[Collected data]
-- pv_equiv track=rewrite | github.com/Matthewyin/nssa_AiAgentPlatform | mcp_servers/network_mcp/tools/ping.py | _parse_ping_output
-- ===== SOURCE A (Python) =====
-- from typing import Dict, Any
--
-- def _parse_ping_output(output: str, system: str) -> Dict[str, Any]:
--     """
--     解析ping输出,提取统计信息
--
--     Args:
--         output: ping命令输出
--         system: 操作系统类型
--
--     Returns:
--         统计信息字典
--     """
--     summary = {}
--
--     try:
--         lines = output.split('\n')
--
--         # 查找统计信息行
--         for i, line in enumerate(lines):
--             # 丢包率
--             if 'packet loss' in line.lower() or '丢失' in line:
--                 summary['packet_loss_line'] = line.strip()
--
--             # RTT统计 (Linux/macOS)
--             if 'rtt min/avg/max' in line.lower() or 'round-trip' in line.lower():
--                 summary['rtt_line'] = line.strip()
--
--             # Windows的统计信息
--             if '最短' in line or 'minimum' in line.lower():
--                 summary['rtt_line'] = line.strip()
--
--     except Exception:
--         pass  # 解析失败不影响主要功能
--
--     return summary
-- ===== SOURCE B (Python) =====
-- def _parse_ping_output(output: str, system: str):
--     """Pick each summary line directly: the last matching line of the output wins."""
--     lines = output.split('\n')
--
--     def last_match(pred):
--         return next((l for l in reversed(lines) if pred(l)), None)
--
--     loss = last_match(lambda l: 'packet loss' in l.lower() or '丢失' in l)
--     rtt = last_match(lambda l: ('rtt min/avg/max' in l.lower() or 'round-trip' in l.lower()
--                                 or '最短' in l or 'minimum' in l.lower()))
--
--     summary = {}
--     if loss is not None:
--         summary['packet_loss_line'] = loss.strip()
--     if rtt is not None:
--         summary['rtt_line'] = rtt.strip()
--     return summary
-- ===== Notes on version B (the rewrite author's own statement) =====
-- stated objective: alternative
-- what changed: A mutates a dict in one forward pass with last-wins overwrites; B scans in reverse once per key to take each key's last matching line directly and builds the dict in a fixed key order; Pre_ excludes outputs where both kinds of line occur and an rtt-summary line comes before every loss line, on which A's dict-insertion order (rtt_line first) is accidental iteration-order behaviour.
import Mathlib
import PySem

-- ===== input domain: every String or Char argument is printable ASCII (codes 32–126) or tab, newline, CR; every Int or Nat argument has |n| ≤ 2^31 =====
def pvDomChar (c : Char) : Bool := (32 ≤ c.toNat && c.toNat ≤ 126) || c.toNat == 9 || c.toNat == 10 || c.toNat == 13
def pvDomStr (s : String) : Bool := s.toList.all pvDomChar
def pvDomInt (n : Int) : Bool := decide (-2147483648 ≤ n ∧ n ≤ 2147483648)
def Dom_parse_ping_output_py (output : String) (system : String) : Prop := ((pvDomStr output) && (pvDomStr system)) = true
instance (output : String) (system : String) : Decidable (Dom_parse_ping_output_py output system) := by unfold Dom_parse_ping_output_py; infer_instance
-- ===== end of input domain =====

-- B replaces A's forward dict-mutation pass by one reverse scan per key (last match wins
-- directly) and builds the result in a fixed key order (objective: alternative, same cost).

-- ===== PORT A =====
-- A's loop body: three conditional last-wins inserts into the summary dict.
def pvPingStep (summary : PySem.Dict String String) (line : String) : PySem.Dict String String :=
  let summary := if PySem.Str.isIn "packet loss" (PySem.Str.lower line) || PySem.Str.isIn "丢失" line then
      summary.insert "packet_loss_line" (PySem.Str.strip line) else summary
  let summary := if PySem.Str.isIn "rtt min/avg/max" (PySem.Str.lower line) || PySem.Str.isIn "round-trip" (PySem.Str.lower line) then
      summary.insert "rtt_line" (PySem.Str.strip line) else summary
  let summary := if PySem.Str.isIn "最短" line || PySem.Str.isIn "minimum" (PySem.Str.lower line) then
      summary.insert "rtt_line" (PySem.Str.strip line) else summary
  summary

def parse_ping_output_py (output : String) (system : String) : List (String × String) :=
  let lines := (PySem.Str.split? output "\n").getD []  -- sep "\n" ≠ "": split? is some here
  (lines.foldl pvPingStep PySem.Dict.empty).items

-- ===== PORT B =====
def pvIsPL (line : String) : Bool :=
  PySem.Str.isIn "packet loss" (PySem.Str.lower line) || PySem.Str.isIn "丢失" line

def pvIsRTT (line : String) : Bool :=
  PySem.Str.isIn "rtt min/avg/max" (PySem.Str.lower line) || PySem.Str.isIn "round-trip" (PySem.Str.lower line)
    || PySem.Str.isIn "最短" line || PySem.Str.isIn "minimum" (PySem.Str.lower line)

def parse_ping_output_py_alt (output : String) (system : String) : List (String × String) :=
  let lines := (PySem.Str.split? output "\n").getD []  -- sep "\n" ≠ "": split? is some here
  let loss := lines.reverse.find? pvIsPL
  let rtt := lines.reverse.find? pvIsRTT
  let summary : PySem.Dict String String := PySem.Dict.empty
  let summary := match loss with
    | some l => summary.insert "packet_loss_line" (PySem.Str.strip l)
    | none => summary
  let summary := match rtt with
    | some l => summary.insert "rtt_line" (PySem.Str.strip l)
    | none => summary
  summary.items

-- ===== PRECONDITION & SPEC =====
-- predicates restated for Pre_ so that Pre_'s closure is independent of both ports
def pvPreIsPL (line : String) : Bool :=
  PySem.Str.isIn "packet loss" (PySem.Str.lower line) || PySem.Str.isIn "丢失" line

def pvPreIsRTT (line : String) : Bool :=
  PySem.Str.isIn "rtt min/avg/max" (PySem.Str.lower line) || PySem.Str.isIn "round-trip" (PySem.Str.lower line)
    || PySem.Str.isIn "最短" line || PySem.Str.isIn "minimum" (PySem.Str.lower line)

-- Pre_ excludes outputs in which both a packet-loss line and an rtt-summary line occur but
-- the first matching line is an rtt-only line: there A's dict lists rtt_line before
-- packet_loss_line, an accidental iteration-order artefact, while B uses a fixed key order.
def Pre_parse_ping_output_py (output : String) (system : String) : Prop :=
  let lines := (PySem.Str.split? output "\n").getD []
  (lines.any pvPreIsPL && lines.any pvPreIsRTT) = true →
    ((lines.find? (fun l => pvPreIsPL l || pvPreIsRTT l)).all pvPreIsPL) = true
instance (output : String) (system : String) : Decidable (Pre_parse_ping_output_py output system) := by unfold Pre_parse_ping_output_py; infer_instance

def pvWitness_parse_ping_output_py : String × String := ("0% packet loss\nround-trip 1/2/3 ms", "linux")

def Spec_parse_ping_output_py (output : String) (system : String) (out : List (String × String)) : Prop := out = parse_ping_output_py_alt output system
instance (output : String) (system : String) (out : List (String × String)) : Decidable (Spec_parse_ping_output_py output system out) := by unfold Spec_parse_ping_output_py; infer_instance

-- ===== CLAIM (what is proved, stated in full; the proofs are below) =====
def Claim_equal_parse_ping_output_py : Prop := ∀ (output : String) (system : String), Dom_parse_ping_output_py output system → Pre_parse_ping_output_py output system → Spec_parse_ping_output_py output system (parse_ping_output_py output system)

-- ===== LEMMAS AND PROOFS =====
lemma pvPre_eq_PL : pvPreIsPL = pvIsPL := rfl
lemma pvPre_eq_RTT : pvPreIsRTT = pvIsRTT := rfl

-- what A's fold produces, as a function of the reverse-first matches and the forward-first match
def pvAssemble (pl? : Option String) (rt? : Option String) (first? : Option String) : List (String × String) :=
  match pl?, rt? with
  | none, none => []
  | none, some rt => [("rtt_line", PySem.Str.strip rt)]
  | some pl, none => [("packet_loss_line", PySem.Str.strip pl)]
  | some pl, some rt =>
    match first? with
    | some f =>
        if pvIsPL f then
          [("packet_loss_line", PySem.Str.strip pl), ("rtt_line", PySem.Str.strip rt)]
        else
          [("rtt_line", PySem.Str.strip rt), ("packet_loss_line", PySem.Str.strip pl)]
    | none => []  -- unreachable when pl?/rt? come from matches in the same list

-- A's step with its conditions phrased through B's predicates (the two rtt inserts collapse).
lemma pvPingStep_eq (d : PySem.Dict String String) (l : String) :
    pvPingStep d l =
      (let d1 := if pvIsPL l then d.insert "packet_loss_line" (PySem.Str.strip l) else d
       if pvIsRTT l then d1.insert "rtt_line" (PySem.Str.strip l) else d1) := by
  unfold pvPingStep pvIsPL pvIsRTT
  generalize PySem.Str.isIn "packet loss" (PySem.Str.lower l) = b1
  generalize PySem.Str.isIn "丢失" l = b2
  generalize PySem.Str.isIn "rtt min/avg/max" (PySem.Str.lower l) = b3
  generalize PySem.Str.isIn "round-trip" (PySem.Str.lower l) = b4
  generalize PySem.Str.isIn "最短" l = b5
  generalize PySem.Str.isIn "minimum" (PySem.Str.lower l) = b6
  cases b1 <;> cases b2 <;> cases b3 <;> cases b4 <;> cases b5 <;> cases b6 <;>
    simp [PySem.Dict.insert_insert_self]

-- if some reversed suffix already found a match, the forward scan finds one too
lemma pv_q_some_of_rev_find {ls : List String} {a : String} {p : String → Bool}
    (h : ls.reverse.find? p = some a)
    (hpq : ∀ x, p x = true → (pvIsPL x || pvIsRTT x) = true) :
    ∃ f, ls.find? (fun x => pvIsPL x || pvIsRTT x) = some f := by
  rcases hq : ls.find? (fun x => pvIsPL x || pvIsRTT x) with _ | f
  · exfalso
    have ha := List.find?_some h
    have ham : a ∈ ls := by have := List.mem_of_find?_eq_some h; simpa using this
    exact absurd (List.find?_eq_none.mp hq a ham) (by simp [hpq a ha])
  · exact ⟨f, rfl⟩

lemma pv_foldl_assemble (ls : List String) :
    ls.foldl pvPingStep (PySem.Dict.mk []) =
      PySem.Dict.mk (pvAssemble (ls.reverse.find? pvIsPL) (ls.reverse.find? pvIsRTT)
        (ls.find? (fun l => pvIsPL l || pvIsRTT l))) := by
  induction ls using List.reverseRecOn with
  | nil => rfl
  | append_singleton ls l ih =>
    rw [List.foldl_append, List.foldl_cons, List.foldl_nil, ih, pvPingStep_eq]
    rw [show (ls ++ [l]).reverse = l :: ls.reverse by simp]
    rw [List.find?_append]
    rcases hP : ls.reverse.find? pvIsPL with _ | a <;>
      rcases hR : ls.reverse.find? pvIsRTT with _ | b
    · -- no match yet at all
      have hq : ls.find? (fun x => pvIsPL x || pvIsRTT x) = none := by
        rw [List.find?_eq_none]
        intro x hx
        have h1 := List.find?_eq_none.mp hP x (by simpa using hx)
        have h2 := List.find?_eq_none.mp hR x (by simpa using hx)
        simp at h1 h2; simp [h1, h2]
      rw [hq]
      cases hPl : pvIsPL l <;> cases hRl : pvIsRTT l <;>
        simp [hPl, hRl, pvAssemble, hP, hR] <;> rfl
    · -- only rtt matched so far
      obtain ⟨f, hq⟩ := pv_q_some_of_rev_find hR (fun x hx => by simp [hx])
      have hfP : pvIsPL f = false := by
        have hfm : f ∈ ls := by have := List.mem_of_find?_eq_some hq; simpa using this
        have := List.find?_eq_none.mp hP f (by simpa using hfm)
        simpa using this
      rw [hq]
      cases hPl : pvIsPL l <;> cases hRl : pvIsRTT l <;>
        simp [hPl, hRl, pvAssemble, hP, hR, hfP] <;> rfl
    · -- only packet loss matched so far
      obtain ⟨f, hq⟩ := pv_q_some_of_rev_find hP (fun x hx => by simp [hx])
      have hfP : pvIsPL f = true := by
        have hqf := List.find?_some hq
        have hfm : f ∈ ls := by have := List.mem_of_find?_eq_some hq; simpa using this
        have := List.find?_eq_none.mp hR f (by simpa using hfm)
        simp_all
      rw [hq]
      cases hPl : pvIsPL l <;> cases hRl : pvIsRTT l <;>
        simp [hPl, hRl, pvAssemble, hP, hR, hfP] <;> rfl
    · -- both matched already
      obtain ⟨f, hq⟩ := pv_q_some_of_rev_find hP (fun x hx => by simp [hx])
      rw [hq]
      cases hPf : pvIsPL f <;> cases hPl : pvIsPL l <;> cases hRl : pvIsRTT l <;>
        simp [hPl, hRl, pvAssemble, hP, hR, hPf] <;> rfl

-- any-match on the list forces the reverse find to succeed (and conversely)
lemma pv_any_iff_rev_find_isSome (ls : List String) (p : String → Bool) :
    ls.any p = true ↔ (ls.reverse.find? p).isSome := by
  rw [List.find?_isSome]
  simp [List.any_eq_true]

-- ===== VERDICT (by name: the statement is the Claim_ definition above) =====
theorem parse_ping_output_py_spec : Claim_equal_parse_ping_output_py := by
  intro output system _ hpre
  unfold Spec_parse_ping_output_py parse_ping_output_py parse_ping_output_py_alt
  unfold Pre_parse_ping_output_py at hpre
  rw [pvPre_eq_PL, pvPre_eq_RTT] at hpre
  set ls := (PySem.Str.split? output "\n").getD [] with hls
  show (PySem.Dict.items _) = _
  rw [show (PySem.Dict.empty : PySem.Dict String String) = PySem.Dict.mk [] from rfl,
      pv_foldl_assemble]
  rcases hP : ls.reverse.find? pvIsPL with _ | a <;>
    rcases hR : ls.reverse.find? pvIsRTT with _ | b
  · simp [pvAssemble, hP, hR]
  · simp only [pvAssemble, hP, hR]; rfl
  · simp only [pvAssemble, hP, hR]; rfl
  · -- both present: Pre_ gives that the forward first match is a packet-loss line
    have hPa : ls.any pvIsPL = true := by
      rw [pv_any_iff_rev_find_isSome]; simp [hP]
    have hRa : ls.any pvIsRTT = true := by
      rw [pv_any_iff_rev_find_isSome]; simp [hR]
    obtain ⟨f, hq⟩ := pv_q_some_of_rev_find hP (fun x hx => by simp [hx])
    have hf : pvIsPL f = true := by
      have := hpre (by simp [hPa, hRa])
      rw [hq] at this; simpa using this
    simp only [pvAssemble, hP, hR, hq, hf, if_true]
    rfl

WHAT IS REQUIRED — Scan the entries above and return each line that holds "matched".

REPLY —
    · -- only rtt matched so far
    · -- only packet loss matched so far
    · -- both matched already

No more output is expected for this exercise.